India’s top chefs talk of what he meant to them, and why the culinary world owes so much to him.

A Keen Driver For Change

Sanjeev Kapoor

Chef, author and TV host

Jiggs Kalra’s biggest contribution was that he taught people how to share knowledge. In a world of food, where no one shared what they knew, this was a big change. The food industry suffered from the issue of everything being kept a secret.

Jiggs Kalra would learn about something, get information, and share it. That was path-breaking.

Another quality was that he had great respect for food from different parts of the country. He brought recognition and respect for food from the country. Earlier, the way chefs cooked, there was no pride in it. Kalra changed that.

Jiggs Kalra Brought A System In Place

Rohit Gambhir

Executive chef, The Oberoi

I was fortunate to have known him. He was a consultant chef with the Oberoi Hotels and I had the good fortune of working very closely with him. He was meticulous and very passionate about food.

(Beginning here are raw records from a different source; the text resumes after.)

theorem pvLoop_eq (n : ℕ) : ∀ (h q1 q2 : List Int) (K ans : Int),
    h.length ≤ n → h ≠ [] →
    h.Pairwise (· ≤ ·) → q1.Pairwise (· ≤ ·) → q2.Pairwise (· ≤ ·) →
    h.Perm (q1 ++ q2) → pvBound q1 q2 →
    pvLoopA K h ans = pvLoopB K q1 q2 ans := by
  induction n with
  | zero =>
    intro h q1 q2 K ans hlen hne _ _ _ _ _
    cases h with
    | nil => exact absurd rfl hne
    | cons a t => simp at hlen
  | succ n ih =>
    intro h q1 q2 K ans hlen hne hs hq1 hq2 hperm hbound
    obtain ⟨a, t, rfl⟩ : ∃ a t, h = a :: t := by
      cases h with
      | nil => exact absurd rfl hne
      | cons a t => exact ⟨a, t, rfl⟩
    have hp' : (q1 ++ q2).Perm (a :: t) := hperm.symm
    obtain ⟨hv, hrest, hdisj⟩ := pvPopMin_spec q1 q2 a t hq1 hq2 hp' hs
    have hlq : q1.length + q2.length = t.length + 1 := by
      have := hp'.length_eq; simpa using this
    rw [pvLoopA.eq_def, pvLoopB]
    dsimp only
    have hne0 : ¬ (q1.length + q2.length = 0) := by omega
    rw [dif_neg hne0, hv]
    by_cases hK : K ≤ a
    · simp [hK]
    · rw [if_neg hK, if_neg hK]
      cases t with
      | nil =>
        have h1 : q1.length + q2.length = 1 := by simp at hlq; omega
        rw [dif_pos h1]
      | cons b t' =>
        have hne1 : ¬ (q1.length + q2.length = 1) := by simp at hlq; omega
        rw [dif_neg hne1]
        -- facts about the sorted heap a :: b :: t'
        have hs_tail : (b :: t').Pairwise (· ≤ ·) := hs.of_cons
        have ht'_sorted : t'.Pairwise (· ≤ ·) := hs_tail.of_cons
        have hab : a ≤ b := List.rel_of_pairwise_cons hs (by simp)
        have hbt' : ∀ z ∈ t', b ≤ z := fun z hz => List.rel_of_pairwise_cons hs_tail hz
        -- queues after the first pop
        have hr1 : (pvPopMin q1 q2).2.1.Pairwise (· ≤ ·) := by
          rcases hdisj with ⟨hq, _⟩ | ⟨hr, _⟩
          · rw [hq] at hq1; exact hq1.of_cons
          · rw [hr]; exact hq1
        have hr2 : (pvPopMin q1 q2).2.2.Pairwise (· ≤ ·) := by
          rcases hdisj with ⟨_, hr⟩ | ⟨_, hq⟩
          · rw [hr]; exact hq2
          · rw [hq] at hq2; exact hq2.of_cons
        obtain ⟨hv2, hrest2, hdisj2⟩ :=
          pvPopMin_spec (pvPopMin q1 q2).2.1 (pvPopMin q1 q2).2.2 b t' hr1 hr2 hrest hs_tail
        rw [hv2]
        set r1 := (pvPopMin q1 q2).2.1 with hr1def
        set r2 := (pvPopMin q1 q2).2.2 with hr2def
        set r1' := (pvPopMin r1 r2).2.1 with hr1'def
        set r2' := (pvPopMin r1 r2).2.2 with hr2'def
        -- queues after the second pop
        have hr1' : r1'.Pairwise (· ≤ ·) := by
          rcases hdisj2 with ⟨hq, _⟩ | ⟨hr, _⟩
          · rw [hq] at hr1; exact hr1.of_cons
          · rw [hr]; exact hr1
        have hr2' : r2'.Pairwise (· ≤ ·) := by
          rcases hdisj2 with ⟨_, hr⟩ | ⟨_, hq⟩
          · rw [hr]; exact hr2
          · rw [hq] at hr2; exact hr2.of_cons
        -- membership transfers
        have hmem1 : ∀ x ∈ r1', x ∈ t' := fun x hx =>
          hrest2.mem_iff.mp (List.mem_append_left _ hx)
        have hmem2 : ∀ z ∈ r2', z ∈ t' := fun z hz =>
          hrest2.mem_iff.mp (List.mem_append_right _ hz)
        have hm_r2_r2' : ∀ z ∈ r2', z ∈ r2 := by
          intro z hz
          rcases hdisj2 with ⟨_, hr⟩ | ⟨_, hq⟩
          · rw [← hr]; exact hz
          · rw [hq]; exact List.mem_cons_of_mem _ hz
        have hm_r1_q1 : ∀ x ∈ r1', x ∈ q1 := by
          intro x hx
          have hx1 : x ∈ r1 := by
            rcases hdisj2 with ⟨hq, _⟩ | ⟨hr, _⟩
            · rw [hq]; exact List.mem_cons_of_mem _ hx
            · rw [← hr]; exact hx
          rcases hdisj with ⟨hq, _⟩ | ⟨hr, _⟩
          · rw [hq]; exact List.mem_cons_of_mem _ hx1
          · rw [← hr]; exact hx1
        have hm_r2_q2 : ∀ z ∈ r2', z ∈ q2 := by
          intro z hz
          have hz1 : z ∈ r2 := hm_r2_r2' z hz
          rcases hdisj with ⟨_, hr⟩ | ⟨_, hq⟩
          · rw [← hr]; exact hz1
          · rw [hq]; exact List.mem_cons_of_mem _ hz1
        obtain ⟨hb1, hb2⟩ := hbound
        -- produced value dominates the surviving produced queue
        have hzv : ∀ z ∈ r2', z ≤ a + 2 * b := by
          intro z hz
          rcases hdisj with ⟨hq, _⟩ | ⟨_, hq⟩
          · have := hb1 z (hm_r2_q2 z hz) a (by rw [hq]; simp)
            omega
          · have hz2 : z ∈ r2 := hm_r2_r2' z hz
            rw [hq] at hb2
            have := List.rel_of_pairwise_cons hb2 hz2
            omega
        -- invariants for the next iteration
        have hnew_s : (pvInsort (a + 2 * b) t').Pairwise (· ≤ ·) :=
          pvInsort_sorted _ _ ht'_sorted
        have hnew_ne : pvInsort (a + 2 * b) t' ≠ [] := by
          have := pvInsort_length (a + 2 * b) t'
          intro hcon; rw [hcon] at this; simp at this
        have hnew_len : (pvInsort (a + 2 * b) t').length ≤ n := by
          rw [pvInsort_length]; simp at hlen; omega
        have hq2new : (r2' ++ [a + 2 * b]).Pairwise (· ≤ ·) := by
          rw [List.pairwise_append]
          refine ⟨hr2', by simp, ?_⟩
          intro z hz w hw
          rw [List.mem_singleton] at hw; subst hw
          exact hzv z hz
        have hperm_new : (pvInsort (a + 2 * b) t').Perm (r1' ++ (r2' ++ [a + 2 * b])) := by
          have h1 := pvInsort_perm (a + 2 * b) t'
          have h2 : ((a + 2 * b) :: t').Perm ((a + 2 * b) :: (r1' ++ r2')) :=
            (hrest2.symm).cons _
          have h3 : ((a + 2 * b) :: (r1' ++ r2')).Perm ((r1' ++ r2') ++ [a + 2 * b]) :=
            (List.perm_append_singleton _ _).symm
          exact ((h1.trans h2).trans h3).trans (List.Perm.of_eq (List.append_assoc _ _ _))
        have hbound_new : pvBound r1' (r2' ++ [a + 2 * b]) := by
          constructor
          · intro z hz x hx
            rcases List.mem_append.mp hz with hz2 | hzl
            · exact hb1 z (hm_r2_q2 z hz2) x (hm_r1_q1 x hx)
            · rw [List.mem_singleton] at hzl; subst hzl
              have := hbt' x (hmem1 x hx); omega
          · rw [List.pairwise_append]
            refine ⟨?_, by simp, ?_⟩
            · have hbr2 : r2.Pairwise (fun p z => z ≤ 3 * p) := by
                rcases hdisj with ⟨_, hr⟩ | ⟨_, hq⟩
                · rw [hr]; exact hb2
                · rw [hq] at hb2; exact hb2.of_cons
              rcases hdisj2 with ⟨_, hr⟩ | ⟨_, hq⟩
              · rw [hr]; exact hbr2
              · rw [hq] at hbr2; exact hbr2.of_cons
            · intro z hz w hw
              rw [List.mem_singleton] at hw; subst hw
              have := hbt' z (hmem2 z hz); omega
        exact ih (pvInsort (a + 2 * b) t') r1' (r2' ++ [a + 2 * b]) K (ans + 1)
          hnew_len hnew_ne hnew_s hr1' hq2new hperm_new hbound_new
-- pv_equiv track=rewrite | github.com/Divyajyoti1801/Interview_Prepration | Data Structure and Algorithm/Trie_Data_Structure.py | unique_rows
-- ===== SOURCE A (Python) =====
-- from collections import defaultdict
--
-- def unique_rows(arr):
--     mp = defaultdict(int)
--     t = ""
--
--     for x in arr:
--         t = ""
--         for y in x:
--             t+=y
--         mp[t] += 1
--
--     cnt = 0
--     for x in mp:
--         if(mp[x] == 1):
--             cnt+=1
--     return cnt
-- ===== SOURCE B (Python) =====
-- def unique_rows(arr):
--     # Sort the joined row-keys, then count length-1 runs in one linear scan.
--     keys = sorted("".join(row) for row in arr)
--     n = len(keys)
--     cnt = 0
--     i = 0
--     while i < n:
--         j = i + 1
--         while j < n and keys[j] == keys[i]:
--             j += 1
--         if j - i == 1:
--             cnt += 1
--         i = j
--     return cnt
-- ===== Notes on version B (the rewrite author's own statement) =====
-- stated objective: alternative
-- what changed: Replaces the defaultdict frequency map plus a second pass over its keys by sorting the joined row-keys once and counting length-1 runs in a single linear scan of the sorted list.
import Mathlib
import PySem

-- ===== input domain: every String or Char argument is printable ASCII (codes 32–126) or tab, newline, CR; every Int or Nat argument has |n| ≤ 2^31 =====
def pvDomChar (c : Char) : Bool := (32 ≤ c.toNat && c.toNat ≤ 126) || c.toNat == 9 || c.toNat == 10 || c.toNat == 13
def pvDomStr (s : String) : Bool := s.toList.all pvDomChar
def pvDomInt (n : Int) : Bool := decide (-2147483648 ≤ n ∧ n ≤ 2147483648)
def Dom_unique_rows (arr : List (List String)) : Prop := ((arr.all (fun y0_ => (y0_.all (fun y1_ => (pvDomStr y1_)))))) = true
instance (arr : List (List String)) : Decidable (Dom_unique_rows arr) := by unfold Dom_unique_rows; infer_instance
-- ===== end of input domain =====

-- B replaces A's defaultdict frequency map + key pass by sort-then-run-length scan (alternative algorithm, same results).


-- ===== PORT A =====
-- for x in arr: t = ""; for y in x: t += y; mp[t] += 1   (defaultdict(int))
-- then: for x in mp: if mp[x] == 1: cnt += 1
def unique_rows (arr : List (List String)) : Int :=
  let mp : PySem.Dict String Int :=
    arr.foldl (fun d x =>
      let t := x.foldl (fun t y => t ++ y) ""
      d.modify t 0 (· + 1)) PySem.Dict.empty
  mp.keys.foldl (fun cnt x => if mp.getD x 0 = 1 then cnt + 1 else cnt) 0

-- ===== PORT B =====
-- the inner while loop advancing j over the run of keys equal to keys[i]
def pvRunScan : List String → Int
  | [] => 0
  | x :: rest =>
      let run := rest.takeWhile (fun y => y == x)
      (if run.length = 0 then (1 : Int) else 0) + pvRunScan (rest.dropWhile (fun y => y == x))
termination_by l => l.length
decreasing_by
  simpa using Nat.lt_succ_of_le (List.dropWhile_sublist _).length_le

def unique_rows_alt (arr : List (List String)) : Int :=
  pvRunScan (PySem.List.sorted (arr.map (fun row => PySem.Str.join "" row)) (fun k => k) false)

-- ===== PRECONDITION & SPEC =====
def Spec_unique_rows (arr : List (List String)) (out : Int) : Prop := out = unique_rows_alt arr
instance (arr : List (List String)) (out : Int) : Decidable (Spec_unique_rows arr out) := by unfold Spec_unique_rows; infer_instance

-- ===== CLAIM (what is proved, stated in full; the proofs are below) =====
def Claim_equal_unique_rows : Prop := ∀ (arr : List (List String)), Dom_unique_rows arr → Spec_unique_rows arr (unique_rows arr)

-- ===== LEMMAS AND PROOFS =====

-- A's inner `t += y` loop equals `"".join(x)`
theorem pv_foldl_append_toList (x : List String) (t : String) :
    (x.foldl (fun t y => t ++ y) t).toList = t.toList ++ (x.map String.toList).flatten := by
  induction x generalizing t with
  | nil => simp
  | cons a l ih => simp [List.foldl_cons, ih, String.toList_append]

theorem pv_join_eq_foldl (x : List String) :
    x.foldl (fun t y => t ++ y) "" = PySem.Str.join "" x := by
  apply String.toList_inj.mp
  rw [pv_foldl_append_toList, PySem.Str.toList_join]
  simp [PySem.Chars.join, List.intercalate]
  induction x with
  | nil => simp
  | cons a l ih => cases l <;> simp_all

-- counting distinct elements with a property = counting positions whose element has count 1
theorem pv_countP_nodup_eq (l d : List String)
    (hn : d.Nodup) (hm : ∀ a, a ∈ d ↔ a ∈ l) :
    d.countP (fun k => decide (l.count k = 1)) = l.countP (fun k => decide (l.count k = 1)) := by
  have hfilter_nodup : (l.filter (fun k => decide (l.count k = 1))).Nodup := by
    rw [List.nodup_iff_count_le_one]
    intro a
    rcases Decidable.em (a ∈ l.filter (fun k => decide (l.count k = 1))) with h | h
    · have h1 := (List.mem_filter.mp h).2
      simp only [decide_eq_true_eq] at h1
      calc List.count a (l.filter (fun k => decide (l.count k = 1))) ≤ l.count a :=
            List.filter_sublist.count_le a
        _ ≤ 1 := by omega
    · simp [List.count_eq_zero_of_not_mem h]
  have hd_nodup : (d.filter (fun k => decide (l.count k = 1))).Nodup := hn.filter _
  have hperm : (d.filter (fun k => decide (l.count k = 1))).Perm
      (l.filter (fun k => decide (l.count k = 1))) := by
    rw [List.perm_ext_iff_of_nodup hd_nodup hfilter_nodup]
    intro a
    simp only [List.mem_filter, hm]
  simpa only [List.countP_eq_length_filter] using hperm.length_eq

-- countP of a (x :: run ++ tail) split where run is all-x and x is not in tail
theorem pv_countP_split (x : String) (run tail rest : List String)
    (hsplit : run ++ tail = rest) (hrunx : ∀ y ∈ run, y = x) (hxnot : x ∉ tail) :
    List.countP (fun k => decide (List.count k (x :: rest) = 1)) (x :: rest)
      = (if run.length = 0 then 1 else 0)
        + List.countP (fun k => decide (List.count k tail = 1)) tail := by
  have hcount_run : List.count x run = run.length :=
    List.count_eq_length.mpr (fun b hb => (hrunx b hb).symm)
  have hcount_x : List.count x (x :: rest) = run.length + 1 := by
    rw [← hsplit]
    simp [List.count_append, List.count_cons_self, hcount_run,
      List.count_eq_zero_of_not_mem hxnot]
  have hcount_tail : ∀ y ∈ tail, List.count y (x :: rest) = List.count y tail := by
    intro y hy
    have hyx : y ≠ x := fun h => hxnot (h ▸ hy)
    have hynr : y ∉ run := fun h => hyx (hrunx y h)
    rw [← hsplit]
    simp [List.count_cons, List.count_append, List.count_eq_zero_of_not_mem hynr]
    exact fun h => hyx h.symm
  have hpx : (decide (List.count x (x :: rest) = 1) = true) ↔ run.length = 0 := by
    simp only [hcount_x, decide_eq_true_eq]
    omega
  have hrun0 : List.countP (fun k => decide (List.count k (x :: rest) = 1)) run = 0 := by
    rw [List.countP_eq_zero]
    intro y hy
    have hyx := hrunx y hy
    subst hyx
    have : 0 < run.length := List.length_pos_of_ne_nil (List.ne_nil_of_mem hy)
    simp only [hcount_x, decide_eq_true_eq]
    omega
  have htailP : List.countP (fun k => decide (List.count k (x :: rest) = 1)) tail
      = List.countP (fun k => decide (List.count k tail = 1)) tail := by
    apply List.countP_congr
    intro y hy
    simp only [decide_eq_true_eq]
    rw [hcount_tail y hy]
  rw [List.countP_cons, ← hsplit, List.countP_append]
  rw [← hsplit] at hrun0 htailP hpx
  rw [hrun0, htailP]
  by_cases hr : run.length = 0
  · rw [if_pos (hpx.mpr hr), if_pos hr]
    omega
  · rw [if_neg (fun h => hr (hpx.mp h)), if_neg hr]
    omega

-- run-length scan of a sorted list counts the elements with multiplicity 1
theorem pv_runScan_sorted_aux (n : Nat) : ∀ l : List String, l.length ≤ n → l.Pairwise (· ≤ ·) →
    pvRunScan l = (l.countP (fun k => decide (List.count k l = 1)) : Int) := by
  induction n with
  | zero =>
    intro l hl _
    have : l = [] := List.eq_nil_of_length_eq_zero (Nat.le_zero.mp hl)
    simp [this, pvRunScan]
  | succ n ih =>
    intro l hl hs
    match l with
    | [] => simp [pvRunScan]
    | x :: rest =>
      have hsplit : rest.takeWhile (fun y => y == x) ++ rest.dropWhile (fun y => y == x) = rest :=
        List.takeWhile_append_dropWhile
      have hrunx : ∀ y ∈ rest.takeWhile (fun y => y == x), y = x := by
        intro y hy
        exact eq_of_beq (List.mem_takeWhile_imp (p := fun y => y == x) hy)
      have hrest_pw : rest.Pairwise (· ≤ ·) := (List.pairwise_cons.mp hs).2
      have hxle : ∀ y ∈ rest, x ≤ y := (List.pairwise_cons.mp hs).1
      have htail_pw : (rest.dropWhile (fun y => y == x)).Pairwise (· ≤ ·) :=
        List.Pairwise.sublist (List.dropWhile_sublist _) hrest_pw
      have htail_sub : (rest.dropWhile (fun y => y == x)) ⊆ rest :=
        (List.dropWhile_sublist _).subset
      have hxnot : x ∉ rest.dropWhile (fun y => y == x) := by
        intro hx
        match hd : rest.dropWhile (fun y => y == x) with
        | [] => rw [hd] at hx; simp at hx
        | d :: ds =>
          rw [hd] at hx htail_pw
          have hpd : ¬ ((d == x) = true) := by
            have := List.head_dropWhile_not (fun y => y == x) (l := rest) (by simp [hd])
            simpa [hd] using this
          have hdx : d ≠ x := fun h => hpd (by simp [h])
          have hxd : x ≤ d := hxle d (htail_sub (hd ▸ List.mem_cons_self))
          rcases List.mem_cons.mp hx with h | h
          · exact hdx h.symm
          · exact hdx (le_antisymm ((List.pairwise_cons.mp htail_pw).1 x h) hxd)
      have hlen : (rest.dropWhile (fun y => y == x)).length ≤ n := by
        have h1 : (rest.dropWhile (fun y => y == x)).length ≤ rest.length :=
          (List.dropWhile_sublist _).length_le
        simp only [List.length_cons] at hl
        omega
      have hih := ih _ hlen htail_pw
      rw [pvRunScan]
      rw [hih, pv_countP_split x _ _ rest hsplit hrunx hxnot]
      push_cast
      ring

theorem pv_runScan_sorted (l : List String) (hs : l.Pairwise (· ≤ ·)) :
    pvRunScan l = (l.countP (fun k => decide (List.count k l = 1)) : Int) :=
  pv_runScan_sorted_aux l.length l (le_refl _) hs

theorem unique_rows_spec : Claim_equal_unique_rows := by
  unfold Claim_equal_unique_rows Spec_unique_rows
  intro arr _
  -- the list of joined row-keys
  have hA : unique_rows arr
      = ((PySem.Set.ofList (arr.map (fun row => PySem.Str.join "" row))).countP
          (fun k => decide (List.count k (arr.map (fun row => PySem.Str.join "" row)) = 1)) : Int) := by
    unfold unique_rows
    have hf : (fun (d : PySem.Dict String Int) (x : List String) =>
          d.modify (x.foldl (fun t y => t ++ y) "") 0 (· + 1))
        = (fun (d : PySem.Dict String Int) (x : List String) =>
          d.modify (PySem.Str.join "" x) 0 (· + 1)) := by
      funext d x
      rw [pv_join_eq_foldl]
    have hmp : arr.foldl (fun (d : PySem.Dict String Int) x =>
          d.modify (x.foldl (fun t y => t ++ y) "") 0 (· + 1)) PySem.Dict.empty
        = PySem.Dict.counter (arr.map (fun row => PySem.Str.join "" row)) := by
      rw [hf, PySem.Dict.counter_eq_foldl, List.foldl_map]
    simp only [hmp, PySem.List.foldl_ite_add_one, PySem.Dict.keys_counter, Int.zero_add]
    congr 1
    apply List.countP_congr
    intro y _
    simp only [PySem.Dict.getD_counter, decide_eq_true_eq]
    omega
  have hperm : (PySem.List.sorted (arr.map (fun row => PySem.Str.join "" row)) (fun k => k) false).Perm
      (arr.map (fun row => PySem.Str.join "" row)) := PySem.List.sorted_perm _ _ _
  have hpw : (PySem.List.sorted (arr.map (fun row => PySem.Str.join "" row)) (fun k => k) false).Pairwise (· ≤ ·) := by
    simpa using PySem.List.sorted_pairwise (arr.map (fun row => PySem.Str.join "" row)) (fun k => k)
  have hB : unique_rows_alt arr
      = ((arr.map (fun row => PySem.Str.join "" row)).countP
          (fun k => decide (List.count k (arr.map (fun row => PySem.Str.join "" row)) = 1)) : Int) := by
    unfold unique_rows_alt
    rw [pv_runScan_sorted _ hpw]
    have h1 : List.countP
          (fun k => decide (List.count k (PySem.List.sorted (arr.map (fun row => PySem.Str.join "" row)) (fun k => k) false) = 1))
          (PySem.List.sorted (arr.map (fun row => PySem.Str.join "" row)) (fun k => k) false)
        = List.countP (fun k => decide (List.count k (arr.map (fun row => PySem.Str.join "" row)) = 1))
          (PySem.List.sorted (arr.map (fun row => PySem.Str.join "" row)) (fun k => k) false) := by
      apply List.countP_congr
      intro y _
      simp only [decide_eq_true_eq, hperm.count_eq]
    rw [h1, hperm.countP_eq]
  rw [hA, hB]
  norm_cast
  exact pv_countP_nodup_eq _ _ (PySem.Set.nodup_ofList _) (fun a => PySem.Set.mem_ofList _ a)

Jiggs Kalra was the first to document traditional Indian recipes and bring them to the mainstream Indian dining experience.

I remember, once while making a simple dish like khichdi, he said the rice grain should not be broken. I was amazed at the levels of detailing he went into.

He was very passionate about traditional Indian recipes, but at the same time, he wasn’t stuck up. In fact, he introduced Norwegian salmon in tandoor.

He will be missed.

Founder Of Indian Food Movement

Ranveer Brar

Chef and food stylist

He started the Indian food movement, way ahead of its time. At a time in the 80s and 90s, when chefs were talking of looking at the west for inspiration for food and recipes, he spoke up for our food, our chefs and our ways of cooking.

The Indian food movement owes its genesis to Jiiggs Kalra.

I will never forget one incident. I went to him, when I worked as a trainee, I hesitantly offered him the gajar ka halwa that I had made. He said I was the second Jat who could make a good gajar ka halwa, the first being chef Manjeet Gill, whom he closely worked with.